Data Preprocessing for NLP Pre-training Models (e.g. ELMo, Bert)

Xin picture Xin · Mar 1, 2019 · Viewed 7.5k times · Source

I plan to train ELMo or Bert model from scratch based on data(notes typed by people) on hand. The data I have now is all typed by different people. There are problems with spelling, formatting, and inconsistencies in sentences. After read the ELMo and Bert papers, I know that both models use a lot of sentences like from Wikipedia. I haven't been able to find any processed training samples or any preprocessing tutorial for Emlo or Bert model. My question is:

  • Does the Bert and ELMo models have standard data preprocessing steps or standard processed data formats?
  • Based on my existing dirty data, is there any way to preprocess this data so that the resulting word representation is more accurate?

Answer

Denis Gordeev picture Denis Gordeev · Mar 1, 2019

Bert uses WordPiece embeddings which somewhat helps with dirty data. https://github.com/google/sentencepiece

Also Google-Research provides data preprocessing in their code. https://github.com/google-research/bert/blob/master/tokenization.py

Default Elmo implementation takes tokens as the output (if you provide an untokenized string, it will split it on spaces). Thus spelling correction, deduplication, lemmatization (e.g. as in spacy https://spacy.io/api/lemmatizer), separating tokens from punctuation and other standard preprocessing methods may help.

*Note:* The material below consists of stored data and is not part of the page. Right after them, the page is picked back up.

-- pv_equiv track=rewrite | github.com/Juhertra/dev | sitemap_builder.py | _paths_match
-- ===== SOURCE A (Python) =====
-- def _paths_match(actual_path: str, spec_path: str) -> bool:
--     """Check if an actual path matches a spec path (including parameterized paths)."""
--     if actual_path == spec_path:
--         return True
--
--     # Handle parameterized paths like /pet/{petId}
--     if '{' in spec_path and '}' in spec_path:
--         # Split both paths into segments
--         actual_segments = actual_path.strip('/').split('/')
--         spec_segments = spec_path.strip('/').split('/')
--
--         # Must have same number of segments
--         if len(actual_segments) != len(spec_segments):
--             return False
--
--         # Check each segment
--         for actual_seg, spec_seg in zip(actual_segments, spec_segments):
--             # If spec segment is a parameter (starts with { and ends with })
--             if spec_seg.startswith('{') and spec_seg.endswith('}'):
--                 # Any actual segment matches a parameter
--                 continue
--             # Otherwise, segments must match exactly
--             elif actual_seg != spec_seg:
--                 return False
--
--         return True
--
--     return False
-- ===== SOURCE B (Python) =====
-- def _paths_match(actual_path: str, spec_path: str) -> bool:
--     """Check if an actual path matches a spec path (including parameterized paths)."""
--     if actual_path == spec_path:
--         return True
--     if '{' not in spec_path or '}' not in spec_path:
--         return False
--
--     def match(a, s):
--         # recursive simultaneous descent over the two segment lists;
--         # a length mismatch is caught by the base cases, no explicit length check
--         if not a and not s:
--             return True
--         if not a or not s:
--             return False
--         head_ok = (s[0].startswith('{') and s[0].endswith('}')) or a[0] == s[0]
--         return head_ok and match(a[1:], s[1:])
--
--     return match(actual_path.strip('/').split('/'), spec_path.strip('/').split('/'))
-- ===== Notes on version B (the rewrite author's own statement) =====
-- stated objective: alternative
-- what changed: Replaces A's explicit length check plus zip-loop with early returns by a guard-inverted early-exit and a recursive simultaneous descent over the two segment lists, where length mismatch falls out of the base cases.
import Mathlib
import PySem

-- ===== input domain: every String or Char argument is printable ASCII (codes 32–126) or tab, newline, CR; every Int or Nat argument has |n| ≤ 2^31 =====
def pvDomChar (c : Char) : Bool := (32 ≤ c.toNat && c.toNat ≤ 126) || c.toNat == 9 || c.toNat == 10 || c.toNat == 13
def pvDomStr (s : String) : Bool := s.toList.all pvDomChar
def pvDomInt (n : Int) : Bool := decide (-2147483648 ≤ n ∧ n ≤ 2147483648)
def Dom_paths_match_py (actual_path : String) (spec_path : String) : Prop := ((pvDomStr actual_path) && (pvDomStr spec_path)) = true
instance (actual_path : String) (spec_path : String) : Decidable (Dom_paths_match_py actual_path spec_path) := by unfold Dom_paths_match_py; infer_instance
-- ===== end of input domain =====

-- B replaces A's explicit length check plus zip-loop with early returns by an inverted
-- guard and a recursive simultaneous descent over the two segment lists (same cost).

-- ===== PORT A =====
-- s.split('/') with the literal non-empty separator: split? never returns none here, getD is exact
def paths_match_py (actual_path : String) (spec_path : String) : Bool :=
  if actual_path == spec_path then true
  else if PySem.Str.isIn "{" spec_path && PySem.Str.isIn "}" spec_path then
    let actual_segments := (PySem.Str.split? (PySem.Str.stripChars actual_path "/") "/").getD []
    let spec_segments := (PySem.Str.split? (PySem.Str.stripChars spec_path "/") "/").getD []
    if actual_segments.length != spec_segments.length then false
    else
      -- the for-loop over zip(...) with its early 'return False' as a fold on the running verdict
      (actual_segments.zip spec_segments).foldl
        (fun ok p =>
          if PySem.Str.startswith p.2 "{" && PySem.Str.endswith p.2 "}" then ok
          else if p.1 != p.2 then false
          else ok) true
  else false

-- ===== PORT B =====
-- Source B's inner 'match': recursion on both segment lists at once
def pvMatchSegs : List String → List String → Bool
  | [], [] => true
  | [], _ :: _ => false
  | _ :: _, [] => false
  | a :: as, s :: ss =>
      ((PySem.Str.startswith s "{" && PySem.Str.endswith s "}") || a == s) && pvMatchSegs as ss

def paths_match_py_alt (actual_path : String) (spec_path : String) : Bool :=
  if actual_path == spec_path then true
  else if !(PySem.Str.isIn "{" spec_path) || !(PySem.Str.isIn "}" spec_path) then false
  else
    pvMatchSegs ((PySem.Str.split? (PySem.Str.stripChars actual_path "/") "/").getD [])
                ((PySem.Str.split? (PySem.Str.stripChars spec_path "/") "/").getD [])

-- ===== PRECONDITION & SPEC =====
def Spec_paths_match_py (actual_path : String) (spec_path : String) (out : Bool) : Prop := out = paths_match_py_alt actual_path spec_path
instance (actual_path : String) (spec_path : String) (out : Bool) : Decidable (Spec_paths_match_py actual_path spec_path out) := by unfold Spec_paths_match_py; infer_instance

-- ===== CLAIM (what is proved, stated in full; the proofs are below) =====
def Claim_equal_paths_match_py : Prop := ∀ (actual_path : String) (spec_path : String), Dom_paths_match_py actual_path spec_path → Spec_paths_match_py actual_path spec_path (paths_match_py actual_path spec_path)

-- ===== LEMMAS AND PROOFS =====

-- A's loop body is a running conjunction of the per-pair test
theorem pvStep_eq_and (ok : Bool) (p : String × String) :
    (if PySem.Str.startswith p.2 "{" && PySem.Str.endswith p.2 "}" then ok
     else if p.1 != p.2 then false else ok)
    = (ok && ((PySem.Str.startswith p.2 "{" && PySem.Str.endswith p.2 "}") || p.1 == p.2)) := by
  cases h : (PySem.Str.startswith p.2 "{" && PySem.Str.endswith p.2 "}") <;>
    cases h2 : (p.1 == p.2) <;>
      simp only [bne, h2, Bool.false_eq_true, Bool.not_true, Bool.not_false, if_true, if_false,
        Bool.true_or, Bool.false_or, Bool.and_true, Bool.and_false]

theorem pvFoldl_and_eq (g : String × String → Bool) (l : List (String × String)) (b : Bool) :
    l.foldl (fun ok p => ok && g p) b = (b && l.all g) := by
  induction l generalizing b with
  | nil => simp
  | cons x t ih => simp [List.foldl_cons, ih, Bool.and_assoc]

-- length check + all-pairs test = simultaneous recursion
theorem pvMatchSegs_eq (as ss : List String) :
    (if as.length != ss.length then false
     else (as.zip ss).all
       (fun p => (PySem.Str.startswith p.2 "{" && PySem.Str.endswith p.2 "}") || p.1 == p.2))
    = pvMatchSegs as ss := by
  induction as generalizing ss with
  | nil => cases ss <;> simp [pvMatchSegs]
  | cons a tas ih =>
    cases ss with
    | nil => simp [pvMatchSegs]
    | cons s tss =>
      by_cases hl : tas.length = tss.length
      · simp [pvMatchSegs, ← ih tss, hl, Bool.and_comm]
      · have : pvMatchSegs tas tss = false := by
          rw [← ih tss]; simp [hl]
        simp [pvMatchSegs, this, hl]

-- A's whole parameterized branch equals B's recursive matcher
theorem pvBody_eq (as ss : List String) :
    (if as.length != ss.length then false
     else (as.zip ss).foldl
       (fun ok p =>
         if PySem.Str.startswith p.2 "{" && PySem.Str.endswith p.2 "}" then ok
         else if p.1 != p.2 then false else ok) true)
    = pvMatchSegs as ss := by
  rw [show (fun (ok : Bool) (p : String × String) =>
        if PySem.Str.startswith p.2 "{" && PySem.Str.endswith p.2 "}" then ok
        else if p.1 != p.2 then false else ok)
      = (fun ok p => ok &&
          ((PySem.Str.startswith p.2 "{" && PySem.Str.endswith p.2 "}") || p.1 == p.2))
      from funext fun ok => funext fun p => pvStep_eq_and ok p]
  rw [pvFoldl_and_eq, Bool.true_and, pvMatchSegs_eq]

-- ===== VERDICT (by name: the statement is the Claim_ definition above) =====
theorem paths_match_py_spec : Claim_equal_paths_match_py := by
  intro actual_path spec_path _
  unfold Spec_paths_match_py paths_match_py paths_match_py_alt
  by_cases he : (actual_path == spec_path) = true
  · simp only [he, if_true]
  · simp only [he, Bool.false_eq_true, if_false]
    cases h1 : PySem.Str.isIn "{" spec_path <;> cases h2 : PySem.Str.isIn "}" spec_path <;>
      simp only [Bool.and_true, Bool.and_false, Bool.not_true, Bool.not_false,
        Bool.or_true, Bool.or_false,
        Bool.false_eq_true, if_false, if_true]
    exact pvBody_eq _ _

You may check standard ways to preprocess text in the NLTK package. https://www.nltk.org/api/nltk.tokenize.html (for example Twitter tokenizer). (Beware that NLTK is slow by itself). Many machine learning libraries provide their basic preprocessing (https://github.com/facebookresearch/pytext https://keras.io/preprocessing/text/)

You may also try to experiment and provide bpe-encodings or character n-grams to the input.

It also depends on the amount of data that you have; the more data you have, the less is the benefit of preprocessing (in my opinion). Given that you want to train Elmo or Bert from scratch, you should have a lot of data.